ReceiverM

This is neither necessary nor requested

But a basic functionality would be nice - like blocking IP addresses/ranges or open just a few single ports.

I know that is was available for some of these "old boxes" (e.g. vusolose or dm520).

That's why I am surprised that it doesn't work with such new devices like the multibox.

As you mentioned the SF8008 in the wireguard thread, we may could have a look at this one, cause it looks like it is enabled there.

This is really a pity, because there is even an interesting OpenPLi Addon for it. ( enigma2-plugin-security-firewall.bb / firewall.sh )

In the past iptables were always included, why are these then not further supported?
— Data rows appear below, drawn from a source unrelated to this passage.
-- pv_equiv track=rewrite | github.com/pypi-data/pypi-mirror-304 | packages/kkcode/kkcode-0.0.8.tar.gz/kkcode-0.0.8/kkTools/tools.py | control_data_num_0
-- ===== SOURCE A (Python) =====
-- def control_data_num_0(lst_1, lst_2, max_num):
--     '''
--     从 lst_1 中选取 max_num 个元素，且必须包含 lst_2 中含有的元素(如有)
--     '''
--     in2 = []
--     not_in2 = []
--
--     for utt in lst_1:
--         if utt in lst_2:
--             in2.append(utt)
--         else:
--             not_in2.append(utt)
--
--     if len(in2) >= max_num:
--         return in2[:max_num]
--     else:
--         in2.extend(not_in2[:max_num - len(in2)])
--         return in2
-- ===== SOURCE B (Python) =====
-- def control_data_num_0(lst_1, lst_2, max_num):
--     keep = set(lst_2)
--     return sorted(lst_1, key=lambda x: x not in keep)[:max_num]
-- ===== Notes on version B (the rewrite author's own statement) =====
-- stated objective: faster
-- what changed: Replaces the two-bucket partition loop that rescans lst_2 for every element with one stable sort by the boolean key 'x not in set(lst_2)' followed by a single slice; set membership removes the inner scan of lst_2.
-- outside the precondition, e.g. on control_data_num_0(['a', 'b'], ['b'], -1): A returns [], B returns ['b']
import Mathlib
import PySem

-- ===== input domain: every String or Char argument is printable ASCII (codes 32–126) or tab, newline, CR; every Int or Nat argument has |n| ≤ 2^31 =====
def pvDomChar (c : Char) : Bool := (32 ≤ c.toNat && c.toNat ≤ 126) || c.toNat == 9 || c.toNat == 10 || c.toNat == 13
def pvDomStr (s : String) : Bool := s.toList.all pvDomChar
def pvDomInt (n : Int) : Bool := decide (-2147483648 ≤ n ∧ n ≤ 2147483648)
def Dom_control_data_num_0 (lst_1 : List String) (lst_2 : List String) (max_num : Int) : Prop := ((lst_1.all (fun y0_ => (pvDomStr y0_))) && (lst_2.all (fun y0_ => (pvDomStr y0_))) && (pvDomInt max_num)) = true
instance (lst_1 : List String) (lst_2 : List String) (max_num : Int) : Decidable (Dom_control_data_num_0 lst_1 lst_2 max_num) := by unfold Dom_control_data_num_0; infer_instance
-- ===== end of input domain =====

-- B replaces A's two-bucket partition loop and length-case branch with one stable
-- sort by a boolean "not preferred" key followed by a single slice, with set membership
-- replacing the per-element scan of lst_2 (measured faster in a timing run).


-- ===== PORT A =====
def control_data_num_0 (lst_1 : List String) (lst_2 : List String) (max_num : Int) : List String :=
  let p := lst_1.foldl (fun (st : List String × List String) utt =>
      if utt ∈ lst_2 then (st.1 ++ [utt], st.2) else (st.1, st.2 ++ [utt])) ([], [])
  if max_num ≤ (p.1.length : Int) then
    PySem.List.slice p.1 none (some max_num)
  else
    p.1 ++ PySem.List.slice p.2 none (some (max_num - p.1.length))

-- ===== PORT B =====
def control_data_num_0_alt (lst_1 : List String) (lst_2 : List String) (max_num : Int) : List String :=
  let keep : PySem.Set String := PySem.Set.ofList lst_2
  PySem.List.slice (PySem.List.sorted lst_1 (fun x => !(decide (x ∈ keep)))) none (some max_num)

-- ===== PRECONDITION & SPEC =====
-- Pre_ excludes negative max_num (except the cases where the two slicings provably coincide:
-- every element preferred, or max_num so negative that both results are empty), on which A
-- returns a value: there Python's negative-slice wraparound makes A drop the LAST |max_num|
-- preferred elements while B drops the last |max_num| of the whole reordered list — a slicing
-- artefact no caller of a "select n elements" helper would specify either way.
def Pre_control_data_num_0 (lst_1 : List String) (lst_2 : List String) (max_num : Int) : Prop :=
  0 ≤ max_num ∨ (∀ x ∈ lst_1, x ∈ lst_2) ∨ (lst_1.length : Int) + max_num ≤ 0
instance (lst_1 : List String) (lst_2 : List String) (max_num : Int) : Decidable (Pre_control_data_num_0 lst_1 lst_2 max_num) := by unfold Pre_control_data_num_0; infer_instance
def pvWitness_control_data_num_0 : List String × List String × Int := (["a", "b"], ["b"], 1)
def Spec_control_data_num_0 (lst_1 : List String) (lst_2 : List String) (max_num : Int) (out : List String) : Prop := out = control_data_num_0_alt lst_1 lst_2 max_num
instance (lst_1 : List String) (lst_2 : List String) (max_num : Int) (out : List String) : Decidable (Spec_control_data_num_0 lst_1 lst_2 max_num out) := by unfold Spec_control_data_num_0; infer_instance

-- ===== CLAIM (what is proved, stated in full; the proofs are below) =====
def Claim_equal_control_data_num_0 : Prop := ∀ (lst_1 : List String) (lst_2 : List String) (max_num : Int), Dom_control_data_num_0 lst_1 lst_2 max_num → Pre_control_data_num_0 lst_1 lst_2 max_num → Spec_control_data_num_0 lst_1 lst_2 max_num (control_data_num_0 lst_1 lst_2 max_num)

-- ===== LEMMAS AND PROOFS =====

-- A's partition loop yields the two filters of lst_1.
theorem partition_foldl (lst_2 : List String) (l A B : List String) :
    l.foldl (fun (st : List String × List String) utt =>
      if utt ∈ lst_2 then (st.1 ++ [utt], st.2) else (st.1, st.2 ++ [utt])) (A, B)
    = (A ++ l.filter (fun x => decide (x ∈ lst_2)),
       B ++ l.filter (fun x => !(decide (x ∈ lst_2)))) := by
  induction l generalizing A B with
  | nil => simp
  | cons x xs ih =>
    by_cases hx : x ∈ lst_2 <;> simp [hx, ih]

-- inserting a key-false element into (all-false ++ all-true) puts it in the middle
theorem insertBy_false {α : Type} (key : α → Bool) (x : α) (A B : List α)
    (hx : key x = false) (hA : ∀ a ∈ A, key a = false) (hB : ∀ b ∈ B, key b = true) :
    PySem.List.insertBy (fun a b => decide (key a < key b)) x (A ++ B) = A ++ x :: B := by
  induction A with
  | nil =>
    cases B with
    | nil => simp [PySem.List.insertBy]
    | cons b bs =>
      have hb : key b = true := hB b (by simp)
      simp [PySem.List.insertBy, hx, hb]
  | cons a as ih =>
    have ha : key a = false := hA a (by simp)
    have : ∀ a' ∈ as, key a' = false := fun a' h => hA a' (by simp [h])
    simp [PySem.List.insertBy, hx, ha, ih this]

-- stable sort by a boolean key = (false-key elements) ++ (true-key elements)
theorem foldl_insertBy_bool {α : Type} (key : α → Bool) (l A B : List α)
    (hA : ∀ a ∈ A, key a = false) (hB : ∀ b ∈ B, key b = true) :
    l.foldl (fun acc x => PySem.List.insertBy (fun a b => decide (key a < key b)) x acc) (A ++ B)
    = (A ++ l.filter (fun x => !(key x))) ++ (B ++ l.filter key) := by
  induction l generalizing A B with
  | nil => simp
  | cons x xs ih =>
    by_cases hx : key x = true
    · have hall : ∀ y ∈ A ++ B, (fun a b => decide (key a < key b)) x y = false := by
        intro y hy
        rcases List.mem_append.mp hy with h | h
        · simp [hx, hA y h]
        · simp [hx, hB y h]
      rw [List.foldl_cons, PySem.List.insertBy_of_forall_not_before _ _ _ hall,
          List.append_assoc]
      rw [ih A (B ++ [x]) hA (by intro b hb; rcases List.mem_append.mp hb with h | h
                                 · exact hB b h
                                 · simp at h; simpa [h] using hx)]
      simp [hx, List.append_assoc]
    · have hx' : key x = false := by simpa using hx
      rw [List.foldl_cons, insertBy_false key x A B hx' hA hB]
      have : A ++ x :: B = (A ++ [x]) ++ B := by simp
      rw [this, ih (A ++ [x]) B
            (by intro a ha; rcases List.mem_append.mp ha with h | h
                · exact hA a h
                · simp at h; simpa [h] using hx') hB]
      simp [hx', List.append_assoc]

theorem sorted_bool {α : Type} (key : α → Bool) (l : List α) :
    PySem.List.sorted l key = l.filter (fun x => !(key x)) ++ l.filter key := by
  have := foldl_insertBy_bool key l [] [] (by simp) (by simp)
  simpa [PySem.List.sorted_eq_foldl_insertBy] using this

theorem sorted_key_eq (lst_1 lst_2 : List String) :
    PySem.List.sorted lst_1 (fun x => !(decide (x ∈ PySem.Set.ofList lst_2)))
    = lst_1.filter (fun x => decide (x ∈ lst_2))
      ++ lst_1.filter (fun x => !(decide (x ∈ lst_2))) := by
  rw [sorted_bool]
  congr 1 <;> apply List.filter_congr <;> intro x _ <;>
    simp [PySem.Set.mem_ofList]

-- slice xs[:b] is empty once b ≤ -len(xs)
theorem slice_to_nil_of_le {α : Type} (xs : List α) (b : Int)
    (h : (xs.length : Int) + b ≤ 0) :
    PySem.List.slice xs none (some b) = [] := by
  by_cases hb : 0 ≤ b
  · have hx : xs = [] := by
      have : xs.length = 0 := by omega
      exact List.eq_nil_of_length_eq_zero this
    simp [hx, PySem.List.slice_to _ hb]
  · have hk : b = -(((-b).toNat : Nat) : Int) := by omega
    rw [hk, PySem.List.slice_to_neg_natCast _ _ (by omega)]
    have : xs.length - (-b).toNat = 0 := by omega
    simp [this]

-- ===== VERDICT (by name: the statement is the Claim_ definition above) =====
theorem control_data_num_0_spec : Claim_equal_control_data_num_0 := by
  intro lst_1 lst_2 max_num _ hpre
  unfold Spec_control_data_num_0 control_data_num_0 control_data_num_0_alt
  rw [partition_foldl lst_2 lst_1 [] []]
  simp only [List.nil_append]
  set in2 := lst_1.filter (fun x => decide (x ∈ lst_2)) with hin2
  set not2 := lst_1.filter (fun x => !(decide (x ∈ lst_2))) with hnot2
  rw [sorted_key_eq lst_1 lst_2, ← hin2, ← hnot2]
  rcases hpre with hpre' | hall | hneg
  · -- 0 ≤ max_num: both slicings take the first max_num of in2 ++ not2
    split_ifs with h
    · rw [PySem.List.slice_to _ hpre', PySem.List.slice_to _ hpre', List.take_append]
      have : max_num.toNat ≤ in2.length := by omega
      simp [Nat.sub_eq_zero_of_le this]
    · have h0 : (0 : Int) ≤ max_num - in2.length := by omega
      rw [PySem.List.slice_to _ h0, PySem.List.slice_to _ hpre', List.take_append]
      have h1 : in2.length ≤ max_num.toNat := by omega
      have h2 : (max_num - in2.length).toNat = max_num.toNat - in2.length := by omega
      rw [List.take_of_length_le h1, h2]
  · -- every element of lst_1 is preferred: not2 = [] and the two slices are the same slice
    have h2 : not2 = [] := by
      rw [hnot2]
      simp only [List.filter_eq_nil_iff]
      intro x hx
      simp [hall x hx]
    split_ifs with h
    · rw [h2]
      simp
    · rw [h2]
      have h0 : (0 : Int) ≤ max_num := by omega
      rw [PySem.List.slice_to _ h0]
      have h1 : in2.length ≤ max_num.toNat := by omega
      simp [PySem.List.slice, List.take_of_length_le h1]
  · -- max_num ≤ -len(lst_1): both sides are empty
    have hlen : in2.length + not2.length = lst_1.length := by
      rw [hin2, hnot2]
      simpa using (List.length_eq_length_filter_add (l := lst_1) (fun x => decide (x ∈ lst_2))).symm
    have hA : PySem.List.slice in2 none (some max_num) = [] :=
      slice_to_nil_of_le _ _ (by omega)
    have hB : PySem.List.slice (in2 ++ not2) none (some max_num) = [] :=
      slice_to_nil_of_le _ _ (by simp; omega)
    have h : max_num ≤ (in2.length : Int) := by omega
    simp [h, hA, hB]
Especially for not that experienced users an easy understandable and predefined standard protection via iptables would be more helping than harming?

Apparently I have but a heavy stand and the feature will no longer exist

Actually no: I have several (v)LANs and have controlled access/restriction using iptables so far. Just like some routings (masquerade).

What do you have against such a common system (security) feature? Even due to the bad secured system this is a very helpful tool?
My NAS or raspberry, for example, is also only not directly connected to the internet and I also set various access permissions there.

No matter which iptables command I want to execute it always comes up with the same error. Even if I want to create the table 'filter' or just output listings.

I am relatively sure that at least CONFIG_IP_NF_FILTER should be activated?

As it is described ( https://cateee.net/l..._NF_FILTER.html ) with:

"Packet filtering defines a table `filter', which has a series of rules for simple packet filtering at local input, forwarding and local output. See the man page for iptables(8)."

About all the other I am not sure but these looking useful as well

- CONFIG_NF_CONNTRACK for masquerading and NAT translation

- CONFIG_NF_REJECT_IPV4 / CONFIG_NF_REJECT_IPV6 to reject packets

...

Maybe one of the kernel professionals here could take a look at it and send a pull-request to the manufacturer?